If all you know of Rowan Atkinson are his hijinks as Mr. Bean, I would like to apologize. The man is capable of so much more, and to have missed out on that is an absolute tragedy. The series started in 1983; the original took place in England at the end of the War of the Roses, and, as with all of the seasons following, presents a bit of a revisionist history. Atkinson stars in each as an incarnation of the Lord BlackAdder, a different generational figure descended, presumably, from the same line. He is accompanied, always, by his faithful servant Baldrick (the village-idiot-sidekick played to perfection by Tony Robinson) and a host of other comic-also usually historical-figures.

Miranda Richardson and Stephen Fry joined on for the second series in 1986, set during the reign of Queen Elizabeth, and Hugh Laurie became a series regular playing England's idiotic Prince George in "BlackAdder the Third." Yes, you read that correctly; it's a surprisingly little-known fact that everyone's favorite grumpy doctor, the great Gregory House, is played by a man who is: a) not American and b) absolutely hilarious (he spent years working with Fry on the aptly named A Bit of Fry and Laurie," which some will tell you is the greatest sketch comedy show ever. But I grew up on Monty Python, so that's another article altogether).

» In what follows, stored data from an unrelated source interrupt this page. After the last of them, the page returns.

-- pv_equiv track=rewrite | github.com/afewell/afewell.github.io | scratch/environments/my_idem_env/lib/python3.9/site-packages/idem_aws/tool/aws/tag_utils.py | diff_tags_dict
-- ===== SOURCE A (Python) =====
-- import copy
-- from typing import Any
-- from typing import Dict
-- from typing import Tuple
--
-- def diff_tags_dict(hub, old_tags: Dict[str, Any], new_tags: Dict[str, Any]) -> Tuple:
--     """
--
--     Args:
--         hub:
--         old_tags:
--         new_tags:
--
--     Returns:
--
--     """
--     tags_to_add = {}
--     tags_to_remove = {}
--     new_tags = copy.deepcopy(new_tags)
--     if old_tags is None:
--         old_tags = {}
--     if new_tags is None:
--         new_tags = {}
--     for key, value in old_tags.items():
--         if key in new_tags:
--             if old_tags[key] != new_tags[key]:
--                 tags_to_remove.update({key: old_tags[key]})
--                 tags_to_add.update({key: new_tags[key]})
--             new_tags.pop(key)
--         else:
--             tags_to_remove.update({key: old_tags[key]})
--     tags_to_add.update(new_tags)
--     return tags_to_remove, tags_to_add
-- ===== SOURCE B (Python) =====
-- def diff_tags_dict(hub, old_tags, new_tags):
--     """Non-mutating rewrite: no deepcopy, no pop loop — the two result dicts are
--     built by independent filtered comprehensions over the two inputs."""
--     old = old_tags if old_tags is not None else {}
--     new = new_tags if new_tags is not None else {}
--     tags_to_remove = {k: v for k, v in old.items() if k not in new or new[k] != v}
--     changed = {k: new[k] for k, v in old.items() if k in new and new[k] != v}
--     new_only = {k: v for k, v in new.items() if k not in old}
--     return tags_to_remove, {**changed, **new_only}
-- ===== Notes on version B (the rewrite author's own statement) =====
-- stated objective: simpler
-- what changed: Replaces A's deepcopy plus single mutate-and-pop loop (which interleaves building both results while destroying the new_tags copy) by three independent non-mutating filtered comprehensions over the two input dicts, merged at the end.
import Mathlib
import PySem

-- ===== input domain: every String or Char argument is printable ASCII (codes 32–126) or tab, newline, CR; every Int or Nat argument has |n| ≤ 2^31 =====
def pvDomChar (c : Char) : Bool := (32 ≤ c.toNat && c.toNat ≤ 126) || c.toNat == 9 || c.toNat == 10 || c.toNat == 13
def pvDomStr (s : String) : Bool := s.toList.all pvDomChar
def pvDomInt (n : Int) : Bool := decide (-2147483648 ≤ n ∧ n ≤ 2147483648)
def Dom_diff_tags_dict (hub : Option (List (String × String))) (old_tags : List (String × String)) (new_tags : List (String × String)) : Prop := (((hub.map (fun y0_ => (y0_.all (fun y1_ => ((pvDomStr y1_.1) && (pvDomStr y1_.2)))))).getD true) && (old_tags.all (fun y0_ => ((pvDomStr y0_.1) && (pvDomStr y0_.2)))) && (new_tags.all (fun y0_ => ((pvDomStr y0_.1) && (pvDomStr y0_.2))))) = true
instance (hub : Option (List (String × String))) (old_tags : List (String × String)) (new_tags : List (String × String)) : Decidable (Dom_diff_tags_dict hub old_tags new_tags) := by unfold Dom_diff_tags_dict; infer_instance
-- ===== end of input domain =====

-- B replaces A's deepcopy + mutate-and-pop loop by independent filtered passes over the two
-- input dicts (simpler, non-mutating); equivalence is proved for dict-representing inputs
-- (association lists with distinct keys).

-- ===== PORT A =====
-- A-side helper: the body of A's for-loop over old_tags.items(), on the state
-- (tags_to_remove, tags_to_add, mutated copy of new_tags); old_tags[key] / new_tags[key]
-- are ported as getD with a dummy default "" (neither lookup can miss in A: the key comes
-- from old_tags.items() resp. was just checked with `in`).
def stepA (old_d : PySem.Dict String String)
    (s : PySem.Dict String String × PySem.Dict String String × PySem.Dict String String)
    (kv : String × String) :
    PySem.Dict String String × PySem.Dict String String × PySem.Dict String String :=
  if s.2.2.contains kv.1 then
    if old_d.getD kv.1 "" != s.2.2.getD kv.1 "" then
      (s.1.insert kv.1 (old_d.getD kv.1 ""), s.2.1.insert kv.1 (s.2.2.getD kv.1 ""),
       s.2.2.erase kv.1)
    else (s.1, s.2.1, s.2.2.erase kv.1)
  else (s.1.insert kv.1 (old_d.getD kv.1 ""), s.2.1, s.2.2)


def diff_tags_dict (hub : Option (List (String × String))) (old_tags : List (String × String)) (new_tags : List (String × String)) : (List (String × String)) × (List (String × String)) :=
  let old_d : PySem.Dict String String := PySem.Dict.mk old_tags
  -- new_tags = copy.deepcopy(new_tags) is the third state component; the `is None`
  -- branches are vacuous under the list convention (a dict argument is always a list here)
  let res := old_tags.foldl (stepA old_d)
    (PySem.Dict.mk [], PySem.Dict.mk [], PySem.Dict.mk new_tags)
  (res.1.items, (res.2.1.update res.2.2.items).items)

-- ===== PORT B =====
def diff_tags_dict_alt (hub : Option (List (String × String))) (old_tags : List (String × String)) (new_tags : List (String × String)) : (List (String × String)) × (List (String × String)) :=
  let old_d : PySem.Dict String String := PySem.Dict.mk old_tags
  let new_d : PySem.Dict String String := PySem.Dict.mk new_tags
  -- the three dict comprehensions (their key lists inherit distinctness from the sources)
  let tags_to_remove := old_tags.filter (fun kv => !new_d.contains kv.1 || new_d.getD kv.1 "" != kv.2)
  let changed := old_tags.filterMap (fun kv =>
      if new_d.contains kv.1 && new_d.getD kv.1 "" != kv.2 then some (kv.1, new_d.getD kv.1 "") else none)
  let new_only := new_tags.filter (fun kv => !old_d.contains kv.1)
  -- {**changed, **new_only}
  (tags_to_remove, ((PySem.Dict.mk changed).update new_only).items)

-- ===== PRECONDITION & SPEC =====
-- Pre_ excludes association lists with duplicate keys: they do not correspond to any Python
-- dict argument (the list→dict coercion collapses them), so A's source defines no behaviour there.
def Pre_diff_tags_dict (hub : Option (List (String × String))) (old_tags : List (String × String)) (new_tags : List (String × String)) : Prop :=
  (old_tags.map Prod.fst).Nodup ∧ (new_tags.map Prod.fst).Nodup
instance (hub : Option (List (String × String))) (old_tags : List (String × String)) (new_tags : List (String × String)) : Decidable (Pre_diff_tags_dict hub old_tags new_tags) := by unfold Pre_diff_tags_dict; infer_instance
def pvWitness_diff_tags_dict : (Option (List (String × String))) × (List (String × String)) × (List (String × String)) :=
  (some [("e", "n")], [("a", "1"), ("b", "2")], [("b", "3"), ("c", "4")])
def Spec_diff_tags_dict (hub : Option (List (String × String))) (old_tags : List (String × String)) (new_tags : List (String × String)) (out : (List (String × String)) × (List (String × String))) : Prop := out = diff_tags_dict_alt hub old_tags new_tags
instance (hub : Option (List (String × String))) (old_tags : List (String × String)) (new_tags : List (String × String)) (out : (List (String × String)) × (List (String × String))) : Decidable (Spec_diff_tags_dict hub old_tags new_tags out) := by unfold Spec_diff_tags_dict; infer_instance

-- ===== CLAIM (what is proved, stated in full; the proofs are below) =====
def Claim_equal_diff_tags_dict : Prop := ∀ (hub : Option (List (String × String))) (old_tags : List (String × String)) (new_tags : List (String × String)), Dom_diff_tags_dict hub old_tags new_tags → Pre_diff_tags_dict hub old_tags new_tags → Spec_diff_tags_dict hub old_tags new_tags (diff_tags_dict hub old_tags new_tags)

-- ===== LEMMAS AND PROOFS =====
theorem get?_erase_of_bne (d : PySem.Dict String String) (k k' : String)
    (h : (k' == k) = false) : (d.erase k).get? k' = d.get? k' := by
  obtain ⟨items⟩ := d
  induction items with
  | nil => rfl
  | cons p t ih =>
    simp only [PySem.Dict.erase, PySem.Dict.get?] at *
    by_cases hpk : (p.1 == k) = true
    · have hne : (p.1 == k') = false := by
        have := beq_iff_eq.mp hpk; subst this
        simpa [BEq.comm] using h
      simp [hpk, hne] at *
      exact ih
    · simp only [Bool.not_eq_true] at hpk
      by_cases hpk' : (p.1 == k') = true
      · simp [hpk, hpk']
      · simp only [Bool.not_eq_true] at hpk'
        simp [hpk, hpk'] at *
        exact ih

theorem loopA (old_d new_d : PySem.Dict String String)
    (l : List (String × String)) (rem add nd : PySem.Dict String String)
    (hold : ∀ kv ∈ l, old_d.getD kv.1 "" = kv.2)
    (hnd : ∀ kv ∈ l, nd.get? kv.1 = new_d.get? kv.1)
    (hrem : ∀ kv ∈ l, rem.contains kv.1 = false)
    (hadd : ∀ kv ∈ l, add.contains kv.1 = false)
    (hker : (l.map Prod.fst).Nodup) :
    l.foldl (stepA old_d) (rem, add, nd) =
      (PySem.Dict.mk (rem.items ++ l.filter (fun kv => !new_d.contains kv.1 || new_d.getD kv.1 "" != kv.2)),
       PySem.Dict.mk (add.items ++ l.filterMap (fun kv =>
         if new_d.contains kv.1 && new_d.getD kv.1 "" != kv.2 then some (kv.1, new_d.getD kv.1 "") else none)),
       PySem.Dict.mk (nd.items.filter (fun p => l.all (fun kv => !(p.1 == kv.1))))) := by
  induction l generalizing rem add nd with
  | nil => simp
  | cons kv t ih =>
    have hkv2 : old_d.getD kv.1 "" = kv.2 := hold kv (by simp)
    have hget : nd.get? kv.1 = new_d.get? kv.1 := hnd kv (by simp)
    have hcont : nd.contains kv.1 = new_d.contains kv.1 := by
      rw [PySem.Dict.contains_eq_isSome_get?, PySem.Dict.contains_eq_isSome_get?, hget]
    have hgetD : nd.getD kv.1 "" = new_d.getD kv.1 "" := by
      simp [PySem.Dict.getD, hget]
    have hkeys : ∀ p ∈ t, (p.1 == kv.1) = false := by
      intro p hp
      have h1 : kv.1 ∉ t.map Prod.fst := (List.nodup_cons.mp (by simpa using hker)).1
      have : p.1 ≠ kv.1 := fun he => h1 (he ▸ List.mem_map_of_mem hp)
      simpa using this
    have hkert : (t.map Prod.fst).Nodup := (List.nodup_cons.mp (by simpa using hker)).2
    have hndt : ∀ p ∈ t, ∀ (d : PySem.Dict String String),
        (d.erase kv.1).get? p.1 = d.get? p.1 := fun p hp d =>
      get?_erase_of_bne d kv.1 p.1 (hkeys p hp)
    have holdt : ∀ p ∈ t, old_d.getD p.1 "" = p.2 := fun p hp => hold p (by simp [hp])
    have hremt : ∀ p ∈ t, rem.contains p.1 = false := fun p hp => hrem p (by simp [hp])
    have haddt : ∀ p ∈ t, add.contains p.1 = false := fun p hp => hadd p (by simp [hp])
    cases hcv : nd.contains kv.1 with
    | true =>
      have hc' : new_d.contains kv.1 = true := hcont ▸ hcv
      cases hnev : (old_d.getD kv.1 "" != nd.getD kv.1 "") with
      | true =>
        have hvne : new_d.getD kv.1 "" ≠ kv.2 := by
          rw [← hgetD, ← hkv2]; intro h; simp [h] at hnev
        have hstep : stepA old_d (rem, add, nd) kv =
            (rem.insert kv.1 (old_d.getD kv.1 ""), add.insert kv.1 (nd.getD kv.1 ""),
             nd.erase kv.1) := by
          simp [stepA, hcv, hnev]
        rw [List.foldl_cons, hstep,
          ih _ _ _ holdt (fun p hp => (hndt p hp nd).trans (hnd p (by simp [hp])))
            (fun p hp => by rw [PySem.Dict.contains_insert]; simp [hkeys p hp, hremt p hp])
            (fun p hp => by rw [PySem.Dict.contains_insert]; simp [hkeys p hp, haddt p hp])
            hkert]
        refine Prod.ext ?_ (Prod.ext ?_ ?_) <;> simp only
        · congr 1
          rw [PySem.Dict.items_insert_of_not_contains _ _ (hrem kv (by simp))]
          simp [hc', hvne, hkv2]
        · congr 1
          rw [PySem.Dict.items_insert_of_not_contains _ _ (hadd kv (by simp))]
          simp [hc', hvne, hgetD]
        · congr 1
          simp only [PySem.Dict.erase, List.filter_filter]
          apply List.filter_congr
          intro p hp
          simp [List.all_cons, Bool.and_comm]
      | false =>
        have hveq : new_d.getD kv.1 "" = kv.2 := by
          rw [← hgetD, ← hkv2]
          have h : old_d.getD kv.1 "" = nd.getD kv.1 "" := by simpa using hnev
          exact h.symm
        have hstep : stepA old_d (rem, add, nd) kv = (rem, add, nd.erase kv.1) := by
          simp [stepA, hcv, hnev]
        rw [List.foldl_cons, hstep,
          ih _ _ _ holdt (fun p hp => (hndt p hp nd).trans (hnd p (by simp [hp])))
            hremt haddt hkert]
        refine Prod.ext ?_ (Prod.ext ?_ ?_) <;> simp only
        · congr 1
          simp [hc', hveq]
        · congr 1
          simp [hc', hveq]
        · congr 1
          simp only [PySem.Dict.erase, List.filter_filter]
          apply List.filter_congr
          intro p hp
          simp [List.all_cons, Bool.and_comm]
    | false =>
      have hc' : new_d.contains kv.1 = false := hcont ▸ hcv
      have hstep : stepA old_d (rem, add, nd) kv =
          (rem.insert kv.1 (old_d.getD kv.1 ""), add, nd) := by
        simp [stepA, hcv]
      rw [List.foldl_cons, hstep,
        ih _ _ _ holdt (fun p hp => hnd p (by simp [hp]))
          (fun p hp => by rw [PySem.Dict.contains_insert]; simp [hkeys p hp, hremt p hp])
          haddt hkert]
      refine Prod.ext ?_ (Prod.ext ?_ ?_) <;> simp only
      · congr 1
        rw [PySem.Dict.items_insert_of_not_contains _ _ (hrem kv (by simp))]
        simp [hc', hkv2]
      · congr 1
        simp [hc']
      · congr 1
        apply List.filter_congr
        intro p hp
        have : (p.1 == kv.1) = false := by
          have h0 := hcv
          simp [PySem.Dict.contains] at h0
          simpa using h0 p.1 p.2 hp
        simp [List.all_cons, this]

-- for p a key of new_tags: `k not in old` (B) says the same as `k never popped` (A's leftover)
theorem all_bne_eq_not_any (old : List (String × String)) (a : String) :
    (old.all fun kv => !(a == kv.1)) = !(old.any fun q => q.1 == a) := by
  induction old with
  | nil => rfl
  | cons q t ih => simp [List.all_cons, List.any_cons, ih, BEq.comm]

-- ===== VERDICT (by name: the statement is the Claim_ definition above) =====
theorem diff_tags_dict_spec : Claim_equal_diff_tags_dict := by
  intro hub old new _ hpre
  obtain ⟨hno, _⟩ := hpre
  unfold Spec_diff_tags_dict
  show diff_tags_dict hub old new = diff_tags_dict_alt hub old new
  simp only [diff_tags_dict, diff_tags_dict_alt]
  have hold : ∀ kv ∈ old, (PySem.Dict.mk old).getD kv.1 "" = kv.2 := by
    intro kv hkv
    exact PySem.Dict.getD_of_mem_items (PySem.Dict.mk old) (by simpa using hkv) (by simpa using hno) ""
  rw [loopA (PySem.Dict.mk old) (PySem.Dict.mk new) old
        (PySem.Dict.mk []) (PySem.Dict.mk []) (PySem.Dict.mk new)
        hold (fun _ _ => rfl) (fun _ _ => rfl) (fun _ _ => rfl) hno]
  refine Prod.ext (by simp) ?_
  simp only [List.nil_append]
  congr 2
  apply List.filter_congr
  intro p _
  exact all_bne_eq_not_any old p.1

1989's BlackAdder Goes Forth gives us BlackAdder as a World War I army captain, and ten years later, BlackAdder Back & Forth aired as one single episode; it features all of the series' best regulars and, while not as spectacular, is a decent amount of fun. That might have something to do with the time machine and the tyrannosaurus rex, though.

Fawlty Towers, too, has a history that took some time to come about. The entire series ran for only twelve episodes: six in 1975 and six in 1979, and with the exception of one ("The Anniversary." It's awful, we don't talk about it), each episode is, well, perfect. John Cleese, of Monty Python, created the series with his then-wife Connie Booth, and the show follows the escapades of Cleese's Basil Fawlty-a remarkably disgruntled hotel owner plagued by frustrating guests, an unusual staff (turns out that "he's from Barcelona" are, in fact, the three funniest words in the English language), and his controlling, overbearing wife.